Per quanto riguarda le varianti ortografiche, è possibile trovare forme simili o adattate in diverse regioni, anche se dai dati disponibili "Bartali" sembra essere la forma principale e più riconosciuta. La storia del cognome può risalire al Medioevo, quando i cognomi iniziarono a consolidarsi in Europa come modo per identificare le famiglie e i loro lignaggi. La presenza in Italia e nei paesi con influenza italiana suggerisce che il cognome abbia radici profonde nella cultura e nella storia italiana, possibilmente legate a specifiche regioni del nord o del centro del paese.
In sintesi, il cognome Bartali ha probabilmente un'origine patronimica, derivata dal nome "Bartolo" o "Bartolomeo", con una storia che risale al Medioevo in Italia. Il suo significato potrebbe essere legato alla figura di un antenato di nome Bartolo, e la sua dispersione geografica riflette i movimenti migratori e le relazioni culturali nel corso dei secoli.
Presenza regionale
La distribuzione del cognome Bartali a livello regionale rivela una concentrazione significativa in Europa, soprattutto in Italia, dove l'incidenza raggiunge un picco di 884 persone. La presenza in Italia è senza dubbio la più rilevante e può essere collegata a specifiche regioni del Paese, anche se i dati globali non specificano dettagli regionali precisi. La forte presenza in Italia indica che il cognome ha profonde radici nella cultura italiana e che probabilmente ha avuto origine in qualche regione settentrionale o centrale del Paese, dove erano comuni cognomi patronimici e toponomastici.

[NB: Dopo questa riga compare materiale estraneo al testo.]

-- pv_equiv track=rewrite | github.com/ksyoon70/RealTimeObjectDetection-main | label_tools.py | isInside
-- ===== SOURCE A (Python) =====
-- def isInside(box1, box2):
--     #box1 = (y1, x1, y2, x2)
--     #box2 = (y1, x1, y2, x2)
--
--   # First we make sure we compare things in the right order
--   # You can skip that part if you are sure that in all cases x1 < x2 and y1 < y2
--   b1_xmin = min(box1[1], box1[3])
--   b1_xmax = max(box1[1], box1[3])
--   b1_ymin = min(box1[0], box1[2])
--   b1_ymax = max(box1[0], box1[2])
--
--   b2_xmin = min(box2[1], box2[3])
--   b2_xmax = max(box2[1], box2[3])
--   b2_ymin = min(box2[0], box2[2])
--   b2_ymax = max(box2[0], box2[2])
--
--   # Then you perform your checks. From what I understood,
--   # you want the result to be true if any corner of the box1
--   # is inside the box2's bounding box.
--
--   b1_corners = [
--     (b1_xmin, b1_ymin),
--     (b1_xmin, b1_ymax),
--     (b1_xmax, b1_ymin),
--     (b1_xmax, b1_ymax)]
--
--   status = True
--   for corner in b1_corners:
--     in_range_along_x = corner[0] < b2_xmax and corner[0] > b2_xmin
--     in_range_along_y = corner[1] < b2_ymax and corner[1] > b2_ymin
--     subcheck = in_range_along_x and in_range_along_y
--     if not subcheck:
--         status = False
--         break
--     else :
--         status = status or subcheck
--
--   # If we get there, then the box1 is not inside that box2
--   return status
-- ===== SOURCE B (Python) =====
-- def isInside(box1, box2):
--     # Closed-form: all four corners of box1 lie strictly inside box2
--     # iff box1's x- and y-extremes lie strictly inside box2's.
--     b1_xmin = min(box1[1], box1[3]); b1_xmax = max(box1[1], box1[3])
--     b1_ymin = min(box1[0], box1[2]); b1_ymax = max(box1[0], box1[2])
--     b2_xmin = min(box2[1], box2[3]); b2_xmax = max(box2[1], box2[3])
--     b2_ymin = min(box2[0], box2[2]); b2_ymax = max(box2[0], box2[2])
--     return (b2_xmin < b1_xmin and b1_xmax < b2_xmax
--             and b2_ymin < b1_ymin and b1_ymax < b2_ymax)
-- ===== Notes on version B (the rewrite author's own statement) =====
-- stated objective: simpler
-- what changed: Replaces the 4-corner list plus break/accumulator loop by a single closed-form strict-inequality conjunction on the box extremes.
import Mathlib
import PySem

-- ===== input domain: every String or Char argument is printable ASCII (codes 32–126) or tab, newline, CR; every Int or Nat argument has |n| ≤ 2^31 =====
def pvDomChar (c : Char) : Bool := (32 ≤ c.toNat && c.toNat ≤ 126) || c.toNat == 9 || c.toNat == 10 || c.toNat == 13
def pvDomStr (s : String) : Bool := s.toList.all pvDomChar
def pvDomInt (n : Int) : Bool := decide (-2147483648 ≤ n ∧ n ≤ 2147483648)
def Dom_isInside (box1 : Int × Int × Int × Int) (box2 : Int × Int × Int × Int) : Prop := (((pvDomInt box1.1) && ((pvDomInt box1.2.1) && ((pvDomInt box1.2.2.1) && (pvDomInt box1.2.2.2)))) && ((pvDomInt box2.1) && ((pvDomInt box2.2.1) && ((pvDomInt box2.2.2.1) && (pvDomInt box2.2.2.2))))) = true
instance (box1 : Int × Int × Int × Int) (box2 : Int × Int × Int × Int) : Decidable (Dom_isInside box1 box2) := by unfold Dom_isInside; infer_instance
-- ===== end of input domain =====

-- B replaces A's 4-corner list and break/accumulator loop with one closed-form conjunction on the extremes (objective: simpler).

-- ===== PORT A =====
-- the 'for corner in b1_corners' loop with its break and 'status' accumulator
def isInsideLoopA (b2xmin b2xmax b2ymin b2ymax : Int) (status : Bool) : List (Int × Int) → Bool
  | [] => status
  | corner :: rest =>
    let in_range_along_x := decide (corner.1 < b2xmax) && decide (corner.1 > b2xmin)
    let in_range_along_y := decide (corner.2 < b2ymax) && decide (corner.2 > b2ymin)
    let subcheck := in_range_along_x && in_range_along_y
    if !subcheck then false
    else isInsideLoopA b2xmin b2xmax b2ymin b2ymax (status || subcheck) rest

def isInside (box1 : Int × Int × Int × Int) (box2 : Int × Int × Int × Int) : Bool :=
  let b1_xmin := min box1.2.1 box1.2.2.2
  let b1_xmax := max box1.2.1 box1.2.2.2
  let b1_ymin := min box1.1 box1.2.2.1
  let b1_ymax := max box1.1 box1.2.2.1
  let b2_xmin := min box2.2.1 box2.2.2.2
  let b2_xmax := max box2.2.1 box2.2.2.2
  let b2_ymin := min box2.1 box2.2.2.1
  let b2_ymax := max box2.1 box2.2.2.1
  let b1_corners := [(b1_xmin, b1_ymin), (b1_xmin, b1_ymax), (b1_xmax, b1_ymin), (b1_xmax, b1_ymax)]
  isInsideLoopA b2_xmin b2_xmax b2_ymin b2_ymax true b1_corners

-- ===== PORT B =====
def isInside_alt (box1 : Int × Int × Int × Int) (box2 : Int × Int × Int × Int) : Bool :=
  let b1_xmin := min box1.2.1 box1.2.2.2
  let b1_xmax := max box1.2.1 box1.2.2.2
  let b1_ymin := min box1.1 box1.2.2.1
  let b1_ymax := max box1.1 box1.2.2.1
  let b2_xmin := min box2.2.1 box2.2.2.2
  let b2_xmax := max box2.2.1 box2.2.2.2
  let b2_ymin := min box2.1 box2.2.2.1
  let b2_ymax := max box2.1 box2.2.2.1
  decide (b2_xmin < b1_xmin) && decide (b1_xmax < b2_xmax) &&
  decide (b2_ymin < b1_ymin) && decide (b1_ymax < b2_ymax)

-- ===== PRECONDITION & SPEC =====
def Spec_isInside (box1 : Int × Int × Int × Int) (box2 : Int × Int × Int × Int) (out : Bool) : Prop := out = isInside_alt box1 box2
instance (box1 : Int × Int × Int × Int) (box2 : Int × Int × Int × Int) (out : Bool) : Decidable (Spec_isInside box1 box2 out) := by unfold Spec_isInside; infer_instance

-- ===== CLAIM (what is proved, stated in full; the proofs are below) =====
def Claim_equal_isInside : Prop := ∀ (box1 : Int × Int × Int × Int) (box2 : Int × Int × Int × Int), Dom_isInside box1 box2 → Spec_isInside box1 box2 (isInside box1 box2)

-- ===== LEMMAS AND PROOFS =====
-- A's loop on the four-corner list, characterised as the inequalities it actually checks
theorem isInsideLoopA_corners (p q r s x0 x1 y0 y1 : Int) :
    (isInsideLoopA p q r s true [(x0,y0),(x0,y1),(x1,y0),(x1,y1)] = true) ↔
    ((p < x0 ∧ x0 < q ∧ r < y0 ∧ y0 < s) ∧ (y1 < s ∧ y1 > r) ∧ (p < x1 ∧ x1 < q)) := by
  simp [isInsideLoopA]
  tauto

-- ===== VERDICT (by name: the statement is the Claim_ definition above) =====
theorem isInside_spec : Claim_equal_isInside := by
  intro box1 box2 _
  show _ = _
  simp only [isInside, isInside_alt]
  rw [Bool.eq_iff_iff, isInsideLoopA_corners]
  simp only [Bool.and_eq_true, decide_eq_true_eq]
  omega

In Africa, il Marocco si distingue come il secondo paese con l'incidenza più alta, con 409 persone. La presenza in Marocco potrebbe essere dovuta a migrazioni, scambi culturali o relazioni storiche tra Europa e Nord Africa. La presenza in paesi come Stati Uniti, Canada e Paesi Bassi, anche se con numeri minori, riflette la diaspora europea e le massicce migrazioni avvenute nei secoli XIX e XX, portando i cognomi europei in nuovi continenti e regioni.
In America Latina, sebbene i dati specifici siano limitati, la presenza in paesi come Messico e Brasile, con numeri molto bassi, indica che il cognome è arrivato anche in queste regioni attraverso le migrazioni europee. La dispersione in paesi di diversi continenti mostra come i movimenti migratori, la colonizzazione e le relazioni internazionali abbiano contribuito all'espansione del cognome Bartali nel mondo.
In Asia e Oceania la presenza è praticamente inesistente, con una sola segnalazione in India e Australia, a testimonianza che la diffusione del cognome in queste regioni è molto limitata e probabilmente legata a recenti migrazioni o specifici movimenti di individui o famiglie.
In sintesi, la presenza regionale del cognome Bartali mostra una forte concentrazione in Italia, con una significativa dispersione in Africa e America, ed una presenza residua in altre regioni del mondo. La storia migratoria e le relazioni culturali sono state fondamentali per comprendere come un cognome con radici italiane abbia raggiunto diverse parti del globo, adattandosi e affermandosi in vari contesti sociali e culturali.